Mathematical Sciences: Cohomology and Actions of Finite Groups

数学科学：有限群的上同调和作用

• 批准号: 9013423
• 负责人: Alejandro Adem
• 金额: $ 3.89万
• 依托单位: University of Wisconsin-Madison
• 依托单位国家: 美国
• 项目类别: Continuing Grant
• 财政年份: 1990
• 资助国家: 美国
• 起止时间: 1990-07-15 至 1992-06-30
• 项目状态: 已结题
• 来源: https://www.nsf.gov/awardsearch/showAward?AWD_ID=9013423&HistoricalAwards=false
• 关键词: Mathematical; Sciences; Cohomology; Actions; Finite

This project is an attempt to apply new cohomological and representation-theoretic ideas to problems in transformation groups and homotopy theory. The particular aspects which it involves can be described as follows: (1) Incorporate the study of certain discrete groups, such as arithmetic groups and mapping class groups, to an existing program based on applying methods from modular representation theory to group actions. (2) Determine general properties of the cohomology of finite groups, and how, using equivariant cohomology, this influences the role they play as transformation groups. (3) Obtain necessary and sufficient conditions for a finite group to act freely on a product of spheres, and analyze the restrictions this imposes on the homology representations when they are of the same dimension. This work is aimed at approaching a global conjecture on the free rank of symmetry of a finite complex. (4) Use theory of infinite loop spaces and invariant theory to obtain precise cohomological information on the symmetric groups, with several applications in mind. They include describing the cohomology of certain double covers of the symmetric groups which serve as finite models for a space which detects important characteristic classes. Other applications to stable homotopy and group cohomology are also planned. The invariant theory used is seen as an interesting and important algebraic problem in its own right, encoding most of the cohomological structure of the symmetric groups. In other words, the various parts of this project all concern the symmetry of geometric objects. Algebraic tools for making calculations about symmetry will be perfected, and these tools will then be applied to answer natural questions.

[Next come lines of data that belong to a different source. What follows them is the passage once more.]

-- ===== VERDICT (by name: the statement is the Claim_ definition above) =====
theorem build_parallel_segments_spec : Claim_equal_build_parallel_segments := by
  intro src byt L _hd hL
  have hL' : (1:Int) ≤ L := hL
  unfold Spec_build_parallel_segments build_parallel_segments build_parallel_segments_alt
  have hsl : PySem.List.slice src (some L) none = src.drop L.toNat :=
    PySem.List.slice_from _ (by omega)
  have hbl : PySem.List.slice byt (some L) none = byt.drop L.toNat :=
    PySem.List.slice_from _ (by omega)
  have htk : ∀ u : List String, PySem.List.slice u none (some L) = u.take L.toNat := fun u =>
    PySem.List.slice_to _ (by omega)
  simp only [hsl, hbl, htk]
  rw [pvLoopB_eq L hL' _ _ _ _ _ le_rfl,
    pvSegmentTokens_chunks src L hL', pvSegmentTokens_chunks byt L hL',
    pvPadWhile_eq, pvPadWhile_eq]
  simp only [List.length_cons, Nat.succ_max_succ, Nat.succ_sub_succ, Prod.mk.injEq]
  refine ⟨?_, ?_⟩ <;> simp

该项目是应用新的上同调和 转换问题的表征理论思想 群与同伦理论 它的具体方面， 主要包括以下几个方面：（1）将研究 某些离散群的，如算术群和映射 类组，基于应用方法应用到现有程序 从模块化表示理论到群体行为 （二） 确定有限群的上同调的一般性质， 以及如何使用等变上同调， 他们扮演的是转化小组 (3)获得必要的和 有限群自由作用于 产品的领域，并分析限制这强加给 当它们具有相同维数时的同调表示。 这项工作的目的是接近一个全球猜想的自由 有限复形的对称秩。 (4)运用无穷论 循环空间和不变理论，以获得精确的上同调 关于对称群的信息，以及在 主意了 它们包括描述某些双上同调 作为有限模型的对称群的覆盖 检测重要特征类的空间。 其他 应用稳定同伦和群上同调也是 计划好了 使用的不变理论被视为一个有趣的， 重要的代数问题本身，编码大部分 对称群的上同调结构。 换句话说，这个项目的各个部分 关注几何物体的对称性。 代数工具， 关于对称性的计算将得到完善，这些 然后将应用工具来回答自然问题。